The crosstalk between adipocytes and macrophages within white adipose tissue (WAT) influences obesity and related metabolic disorders. Macrophage infiltration in WAT during obesity is closely linked to increased free fatty acid (FFA) concentration because macrophages are surrounded by adipocytes that constantly release FFA via lipolysis. Thus, FFA can potentially activate adipose tissue macrophages and consequently alter their function. FFA can activate of M1 (pro-inflammatory) macrophages, which leads to the secretion of inflammatory mediators, including TNFα, IL6, and IL-1β in the adipose tissue, liver, and skeletal muscle, thereby inducing cellular inflammation and insulin resistance [9].

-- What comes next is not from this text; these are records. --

-- pv_equiv track=rewrite | github.com/mmingyu/BOJ | foobar_3_3.py | solution
-- ===== SOURCE A (Python) =====
-- def solution(x, y):
--     x, y = int(x), int(y)
--     if x > y: x, y = y, x
--
--     ans = 0
--     while x > 1:
--         if x < 1 or y < 1: break
--         ans += (y // x)
--         y -= x * (y // x)
--         y, x = x, y % x
--     if x < 1: return 'impossible'
--     return str(ans + y - x)
-- ===== SOURCE B (Python) =====
-- def solution(x, y):
--     x, y = int(x), int(y)
--     if x > y:
--         x, y = y, x
--
--     def go(a, b, ans):
--         if a < 1:
--             return 'impossible'
--         if a == 1:
--             return str(ans + b - 1)
--         return go(b % a, a, ans + b // a)
--
--     return go(x, y, 0)
-- ===== Notes on version B (the rewrite author's own statement) =====
-- stated objective: idiomatic
-- what changed: Replaces A's while-loop with in-place swaps, an explicit break guard and a redundant 'y -= x*(y//x)' step by a direct recursive Euclidean/continued-fraction reduction go(a,b,ans) with two base cases.
import Mathlib
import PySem

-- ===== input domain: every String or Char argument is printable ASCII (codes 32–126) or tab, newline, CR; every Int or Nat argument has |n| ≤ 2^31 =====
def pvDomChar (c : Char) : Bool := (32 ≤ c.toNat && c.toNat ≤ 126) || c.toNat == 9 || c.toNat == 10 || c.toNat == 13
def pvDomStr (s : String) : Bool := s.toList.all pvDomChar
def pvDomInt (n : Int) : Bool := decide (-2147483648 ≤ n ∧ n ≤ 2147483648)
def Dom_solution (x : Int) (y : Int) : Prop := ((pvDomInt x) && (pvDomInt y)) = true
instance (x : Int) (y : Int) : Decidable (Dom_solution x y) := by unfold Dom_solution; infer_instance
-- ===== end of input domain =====

-- B replaces A's while-loop (with explicit break guard and redundant remainder step)
-- by a direct recursive Euclidean reduction; same result, same asymptotic cost (objective: idiomatic).

-- ===== PORT A =====
-- the while loop of A: state (x, y, ans); returns the state at loop exit (incl. the break)
def solutionLoop (x y ans : Int) : Int × Int × Int :=
  if _h : 1 < x then
    if x < 1 ∨ y < 1 then (x, y, ans)
    else
      -- ans += y // x ; y -= x * (y // x) ; y, x = x, y % x   (A recomputes y // x each time)
      solutionLoop (PySem.Int.mod (y - x * PySem.Int.floordiv y x) x) x
        (ans + PySem.Int.floordiv y x)
  else (x, y, ans)
termination_by x.toNat
decreasing_by
  have h0 : (0:Int) < x := by omega
  have h2 : (y - x * PySem.Int.floordiv y x).fmod x = (y - x * PySem.Int.floordiv y x) % x := by
    rw [Int.fmod_eq_emod]; simp [Or.inl h0.le]
  have h3 : 0 ≤ (y - x * PySem.Int.floordiv y x) % x := Int.emod_nonneg _ (by omega)
  have h4 : (y - x * PySem.Int.floordiv y x) % x < x := Int.emod_lt_of_pos _ h0
  have h1 : PySem.Int.mod (y - x * PySem.Int.floordiv y x) x
      = (y - x * PySem.Int.floordiv y x).fmod x := rfl
  omega

def solution (x : Int) (y : Int) : String :=
  let p := if x > y then (y, x) else (x, y)
  let r := solutionLoop p.1 p.2 0
  if r.1 < 1 then "impossible" else PySem.Int.toStr (r.2.1 + r.2.2 - r.1)

-- ===== PORT B =====
def solutionGo (a b ans : Int) : String :=
  if _h : a < 1 then "impossible"
  else if a = 1 then PySem.Int.toStr (ans + b - 1)
  else solutionGo (PySem.Int.mod b a) a (ans + PySem.Int.floordiv b a)
termination_by a.toNat
decreasing_by
  have h0 : (0:Int) < a := by omega
  have h2 : b.fmod a = b % a := by
    rw [Int.fmod_eq_emod]; simp [Or.inl h0.le]
  have h3 : 0 ≤ b % a := Int.emod_nonneg b (by omega)
  have h4 : b % a < a := Int.emod_lt_of_pos b h0
  have h1 : PySem.Int.mod b a = b.fmod a := rfl
  omega

def solution_alt (x : Int) (y : Int) : String :=
  let p := if x > y then (y, x) else (x, y)
  solutionGo p.1 p.2 0

-- ===== PRECONDITION & SPEC =====
def Spec_solution (x : Int) (y : Int) (out : String) : Prop := out = solution_alt x y
instance (x : Int) (y : Int) (out : String) : Decidable (Spec_solution x y out) := by unfold Spec_solution; infer_instance

-- ===== CLAIM (what is proved, stated in full; the proofs are below) =====
def Claim_equal_solution : Prop := ∀ (x : Int) (y : Int), Dom_solution x y → Spec_solution x y (solution x y)

-- ===== LEMMAS AND PROOFS =====

-- with x ≤ y, the post-processed loop of A equals B's recursion
theorem loop_eq_go (n : Nat) (x y ans : Int) (hn : x.toNat ≤ n) (hxy : x ≤ y) :
    (let r := solutionLoop x y ans
     if r.1 < 1 then "impossible" else PySem.Int.toStr (r.2.1 + r.2.2 - r.1)) =
    solutionGo x y ans := by
  induction n generalizing x y ans with
  | zero =>
    -- x ≤ 0 here
    have hx : x < 1 := by omega
    rw [solutionLoop, solutionGo]
    simp [hx]
  | succ n ih =>
    by_cases hx1 : 1 < x
    · -- step case: y ≥ x > 1, break guard false
      have hy : ¬ (x < 1 ∨ y < 1) := by omega
      rw [solutionLoop]
      simp only [hx1, hy, dif_pos, if_neg, not_false_iff]
      have h0 : (0:Int) < x := by omega
      have hmod : ∀ a : Int, PySem.Int.mod a x = a % x := by
        intro a
        show a.fmod x = a % x
        rw [Int.fmod_eq_emod]; simp [Or.inl h0.le]
      have hq : y - x * PySem.Int.floordiv y x = y % x := by
        rw [PySem.Int.floordiv_eq_ediv_of_pos h0, Int.emod_def]
      have hmm : PySem.Int.mod (y - x * PySem.Int.floordiv y x) x = y % x := by
        rw [hmod, hq, Int.emod_emod_of_dvd _ dvd_rfl]
      have h3 : 0 ≤ y % x := Int.emod_nonneg y (by omega)
      have h4 : y % x < x := Int.emod_lt_of_pos y h0
      rw [hmm, ih (y % x) x _ (by omega) (by omega)]
      conv_rhs => rw [solutionGo]
      simp only [hmod]
      rw [if_neg (by omega : ¬ x = 1), dif_neg (by omega : ¬ x < 1)]
    · -- loop exits: x ≤ 1
      rw [solutionLoop, solutionGo]
      by_cases hx0 : x < 1
      · simp [hx1, hx0]
      · have hx : x = 1 := by omega
        simp only [hx]
        norm_num
        congr 1
        ring

-- ===== VERDICT (by name: the statement is the Claim_ definition above) =====
theorem solution_spec : Claim_equal_solution := by
  intro x y _
  unfold Spec_solution solution solution_alt
  by_cases h : x > y
  · simp only [h, if_pos]
    exact loop_eq_go y.toNat y x 0 le_rfl (by omega)
  · simp only [h, if_neg, not_false_iff]
    exact loop_eq_go x.toNat x y 0 le_rfl (by omega)
-- STEP 1: A's enumerate/pyGet? loop equals the sign-allowed loop
lemma pv_loopA_eq (r : List Char) : ∀ (p : List Char) (hd hdot he : Bool),
    pvLoopA (p ++ r) (PySem.List.enumerate r (p.length : Int)) hd hdot he
    = pvLoopA' (decide (p = []) || decide (p.getLast? = some 'e') || decide (p.getLast? = some 'E')) r hd hdot he := by
  induction r with
  | nil => intro p hd hdot he; rfl
  | cons c r ih =>
    intro p hd hdot he
    rw [PySem.List.enumerate_cons]
    have hstep : ∀ hd' hdot' he',
        pvLoopA (p ++ c :: r) (PySem.List.enumerate r ((p.length : Int) + 1)) hd' hdot' he'
        = pvLoopA' (decide (c = 'e') || decide (c = 'E')) r hd' hdot' he' := by
      intro hd' hdot' he'
      have hassoc : p ++ c :: r = (p ++ [c]) ++ r := by simp
      have hlen : ((p ++ [c]).length : Int) = (p.length : Int) + 1 := by simp
      rw [hassoc, ← hlen, ih (p ++ [c]) hd' hdot' he']
      simp
    simp only [pvLoopA, pvLoopA', hstep]
    by_cases h1 : PySem.Chars.isdigit c = true
    · obtain ⟨_, _, _, h4, h5⟩ := pv_digit_ne c h1
      simp [h1, h4, h5]
    · simp only [h1, if_false, Bool.false_eq_true]
      by_cases h2 : c = '.'
      · simp [h2]
      · by_cases h3 : c = 'e' ∨ c = 'E'
        · have : (decide (c = 'e') || decide (c = 'E')) = true := by
            rcases h3 with h | h <;> simp [h]
          simp [h2, h3, this]
        · by_cases h4 : c = '+' ∨ c = '-'
          · have hce : (decide (c = 'e') || decide (c = 'E')) = false := by
              obtain ⟨h3a, h3b⟩ := not_or.mp h3; simp [h3a, h3b]
            simp only [h2, if_false, h3, if_false, h4, if_true, hce]
            by_cases hp : p = []
            · subst hp
              simp
            · have hlast := pv_pyGet_last p (c :: r) hp
              have hne : ((p.length : Int)) ≠ 0 := by
                have : 1 ≤ p.length := List.length_pos_iff.mpr hp
                omega
              simp only [List.cons_append] at hlast ⊢
              by_cases hg1 : p.getLast? = some 'e'
              · simp [hp, hne, hg1, hlast]
              · by_cases hg2 : p.getLast? = some 'E'
                · simp [hp, hne, hg1, hg2, hlast]
                · simp [hp, hne, hg1, hg2, hlast]
          · simp [h1, h2, h3, h4]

NPY is a crucial factor that regulates appetite and energy expenditure in the brain [10]. NPY increases food intake and promotes adiposity when administered exogenously or overexpressed [11,12]. Conversely, suppression of NPY decreases weigh gain and adiposity in obese mice [13,14]. We recently found that NPY regulates fat availability and disposal by controlling lipogenesis and lipolysis [15,16]. This supports the hypothesis that NPY might be critical in controlling obesity and related diseases. In this study, we investigate the effects of NPY inhibition on of adipocytes-macrophage crosstalk regulation in high fat diet (HFD)-induced obese mice. We found that NPY-mRNA expression in macrophages positively correlated with liver weight/body weight (BW) ratio. Furthermore, deletion of NPY reduced adiposity and body weight gain caused by HFD, enhanced brown adipose tissue (BAT) thermogenesis, inhibited TNFα-mediated adipose tissue inflammation and controlled CD36-mediated fatty acid uptake. These findings suggest that macrophage-released NPY may be a novel therapeutic target for treating obesity and NAFLD.

2. Materials and Methods

2.1. Animals

The animal care and experimental protocols were approved by the Ethics Review Committee for Animal Experimentation at Nagasaki University. Male NPY^−/− mice (129S-Npytm1Rpa/J) and female NPY^+/+ mice (129S6/SvEvTac) were obtained from Jackson Laboratory (Bar Harbor, ME, USA) and Taconic Farms, Inc. (Germantown, NY, USA). They were bred in a barrier facility at the Center for Frontier Life Sciences at Nagasaki University. NPY-null allele maintained on a mixed genetic background derived from intercrosses between the NPY^+/+ mice (129S6/SvEvTac) and NPY^−/− mice (129S-Npytm1Rpa/J). Three mice were housed in individual cages in the barrier facility (temperature, 21–24 °C; 12 h light/dark cycle) under specific pathogen-free conditions, which were maintained for the entire study. All mice were fed ad libitum (AL) with Charles River Formula 1 (CRF-1) diet (Oriental Yeast Co. Ltd., Tokyo, Japan). At 12 weeks of age, mice were divided into CRF-1 and HFD (60% kcal fat) groups. Body weight was monitored every 4 weeks. At the 6-month old, percentage of body fat was measured using 3D micro-CT (Rigaku Co., Tokyo, Japan). After serum samples collected from cardiac puncture, mice were sacrificed, and tissues were immediately collected.

2.2. Metabolic Studies

Whole-body O₂ consumption and CO₂ production were monitored using an O₂/CO₂ metabolism measuring system for small animals (MK-5000RQ, Muromachi Kikai Co, Tokyo, Japan). In Glucose tolerance test (GTT) experiments, male mice were injected intraperitoneally with glucose (1 g per kg body weight) after a 4 h fast. Blood was drawn from the tail vein at 0, 15, 30, 60 and 120 min and glucose levels were measured using an Accu-check Aviva Nano blood glucose meter (Roche Diagnostics, Tokyo, Japan).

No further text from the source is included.